I have suffered from depression all my life. I mean the word suffer; at my worst I am suicidally nihilistic. It's always there, it's not something I escape from...even in my quietest moments there's a voice there telling me how much I don't deserve this. I have been depressed ever since I was in single digits...I was not a happy go lucky kid, I was not allowed to be part of things with other kids my age, and I gravitated to adults, who I could at least speak to and with on a similar kind of level.

The obvious thing here is that I knew even when I was little that something was terribly, horribly wrong, and that everyone made a huge mistake and thought I was a boy because of physical attributes, but try explaining that when you don't have the language to do so, when you are so deep in your self examination that you've turned yourself inside out.

I was hospitalised 3 or 4 times for varying degrees of suicidal ideation between 1990 and 200-something.

The first time I openly expressed my real identity was in the early 1990s. Having been exposed to RHPS after I went to college, I felt I could finally put words to the things I felt. could finally see that I was...well, I was still broken, but I could see there was maybe a way to put the pieces back together.

Cue Julie singing 'I know the pieces fit cos I watched them tumble down...'

I had a therapist, we'd talked extensively about me transitioning, she was calling me Julie (see how long I knew my name?), she was looking for a specialist for me so I could get the ball rolling on actually transitioning. She agreed with me that this was something I needed to do in order to rescue myself.

Abuse, emotional and psychological and external, kept me from doing that. I sublimated, subsumed, subverted, sub-everything-ed it.

I stopped seeing that therapist.

Another 10-ish years of abuse and gaslighting followed, interspersed with feeble attempts. 2000-ish I made a grab for the ring...and a few months later was diagnosed with lymphoma. 2008 everything had fallen apart in my personal life, the relationship if it could be called that was a farce, and I leaned again.
That's when I had my heart attack.

I have kept struggling. I have kept fighting. I started seeing a new therapist. She seemed amenable to dealing with my gender things...and other people at the mental health center certainly were...my psychiatrist and the staff on that side were, and are, amazing. But when it came time for a letter...she disappeared. I'd invested over a year in therapy for this, and in the space of 2 weeks it disappeared.

I was done.

I was so done.

I was already out here...I'd stopped hiding and lying here in July of '14. But I kind of reached the point that I was certain I'd be able to go no further.
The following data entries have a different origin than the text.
-- pv_equiv track=rewrite | github.com/ALGABANIGROUP/GTS_Logistics_Platform | backend/email_bot/intelligent_processor.py | _determine_target_bot
-- ===== SOURCE A (Python) =====
-- from typing import Any, Dict, List
--
-- def _determine_target_bot(email: Dict[str, Any], analysis: Dict[str, Any]) -> str:
--     keywords = analysis.get("keywords", set())
--     rules = {
--         "finance_bot": [
--             lambda: "invoice" in keywords,
--             lambda: "payment" in keywords,
--             lambda: "account" in keywords,
--             lambda: email.get("to") in {"accounts@gabanilogistics.com", "finance@gabanilogistics.com"},
--         ],
--         "customer_service": [
--             lambda: "support" in keywords,
--             lambda: "help" in keywords,
--             lambda: "complaint" in keywords,
--             lambda: email.get("to") == "customers@gabanilogistics.com",
--         ],
--         "freight_broker": [
--             lambda: "shipment" in keywords,
--             lambda: "quote" in keywords,
--             lambda: "carrier" in keywords,
--             lambda: email.get("to") == "freight@gabanilogistics.com",
--         ],
--         "documents_manager": [
--             lambda: "document" in keywords,
--             lambda: "approval" in keywords,
--             lambda: "sign" in keywords,
--             lambda: email.get("to") == "doccontrol@gabanilogistics.com",
--         ],
--         "operations_manager": [
--             lambda: "driver" in keywords,
--             lambda: "schedule" in keywords,
--             lambda: "dispatch" in keywords,
--             lambda: email.get("to") in {"driver@gabanistore.com", "operations@gabanilogistics.com"},
--         ],
--         "safety_manager": [
--             lambda: "safety" in keywords,
--             lambda: "accident" in keywords,
--             lambda: "incident" in keywords,
--             lambda: email.get("to") == "safety@gabanistore.com",
--         ],
--         "security_manager": [
--             lambda: "security" in keywords,
--             lambda: "breach" in keywords,
--             lambda: "investigation" in keywords,
--             lambda: email.get("to") == "security@gabanistore.com",
--         ],
--     }
--     for bot_name, conditions in rules.items():
--         if any(condition() for condition in conditions):
--             return bot_name
--     return "customer_service"
-- ===== SOURCE B (Python) =====
-- # B: inverted keyword/recipient index + priority list instead of scanning per-bot lambda rules.
-- _KEYWORD_TO_BOT = {
--     "invoice": "finance_bot", "payment": "finance_bot", "account": "finance_bot",
--     "support": "customer_service", "help": "customer_service", "complaint": "customer_service",
--     "shipment": "freight_broker", "quote": "freight_broker", "carrier": "freight_broker",
--     "document": "documents_manager", "approval": "documents_manager", "sign": "documents_manager",
--     "driver": "operations_manager", "schedule": "operations_manager", "dispatch": "operations_manager",
--     "safety": "safety_manager", "accident": "safety_manager", "incident": "safety_manager",
--     "security": "security_manager", "breach": "security_manager", "investigation": "security_manager",
-- }
-- _RECIPIENT_TO_BOT = {
--     "accounts@gabanilogistics.com": "finance_bot",
--     "finance@gabanilogistics.com": "finance_bot",
--     "customers@gabanilogistics.com": "customer_service",
--     "freight@gabanilogistics.com": "freight_broker",
--     "doccontrol@gabanilogistics.com": "documents_manager",
--     "driver@gabanistore.com": "operations_manager",
--     "operations@gabanilogistics.com": "operations_manager",
--     "safety@gabanistore.com": "safety_manager",
--     "security@gabanistore.com": "security_manager",
-- }
-- _PRIORITY = ["finance_bot", "customer_service", "freight_broker", "documents_manager",
--              "operations_manager", "safety_manager", "security_manager"]
--
-- def _determine_target_bot(email, analysis):
--     keywords = analysis.get("keywords", set())
--     candidates = set()
--     for kw in keywords:
--         bot = _KEYWORD_TO_BOT.get(kw)
--         if bot is not None:
--             candidates.add(bot)
--     bot = _RECIPIENT_TO_BOT.get(email.get("to"))
--     if bot is not None:
--         candidates.add(bot)
--     for bot in _PRIORITY:
--         if bot in candidates:
--             return bot
--     return "customer_service"
-- ===== Notes on version B (the rewrite author's own statement) =====
-- stated objective: idiomatic
-- what changed: Replaces the per-bot scan over lists of condition lambdas by a precomputed inverted index (keyword->bot and recipient->bot dicts) that collects candidate bots in one pass over the email's keywords plus one recipient lookup, then returns the candidate earliest in an explicit priority list.
import Mathlib
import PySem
I did some researching, but it was half assed. I emailed a few places, and never got any response back...including from the clinic in New Hope, where I'd pinned my hopes on going. The depression was hard core, and by this point I was on both an anti-depressant and a mood stabiliser/bipolar medication to keep me functional.

I sent one last e-mail out.

(Side note: I just took a look, because I have a weird tendency to keep stuff that I'd have no reason normally to keep...and I do in fact have the initial e-mail I sent out:

"Hi!

My name is Julie Knispel, and I'm a female identifying individual living in New Jersey, about an hour give or take from Philadelphia.  I've been researching clinics and service providers that might be able to assist me with my transitioning, including contra-hormonal therapy.  I've read a lot of very nice things about Mazzoni Center, your website looks awesome, and I wanted to reach out to find out how to make things...work, I guess?

I've known about my identity for a long time...adolescence, really, when my body did things that didn't quite equate out with what I expected it to.  Like a lot of people, I had a lot of issues understanding things, made worse by living in the middle of nowhere pre-internet and thus no way to look things up.  Add in generalised homophobia in my area (as in, loads of people ridiculing New Hope PA because of the strong LGBT presence there, and thus terrifying me even more), and it was a perfect storm of stuff.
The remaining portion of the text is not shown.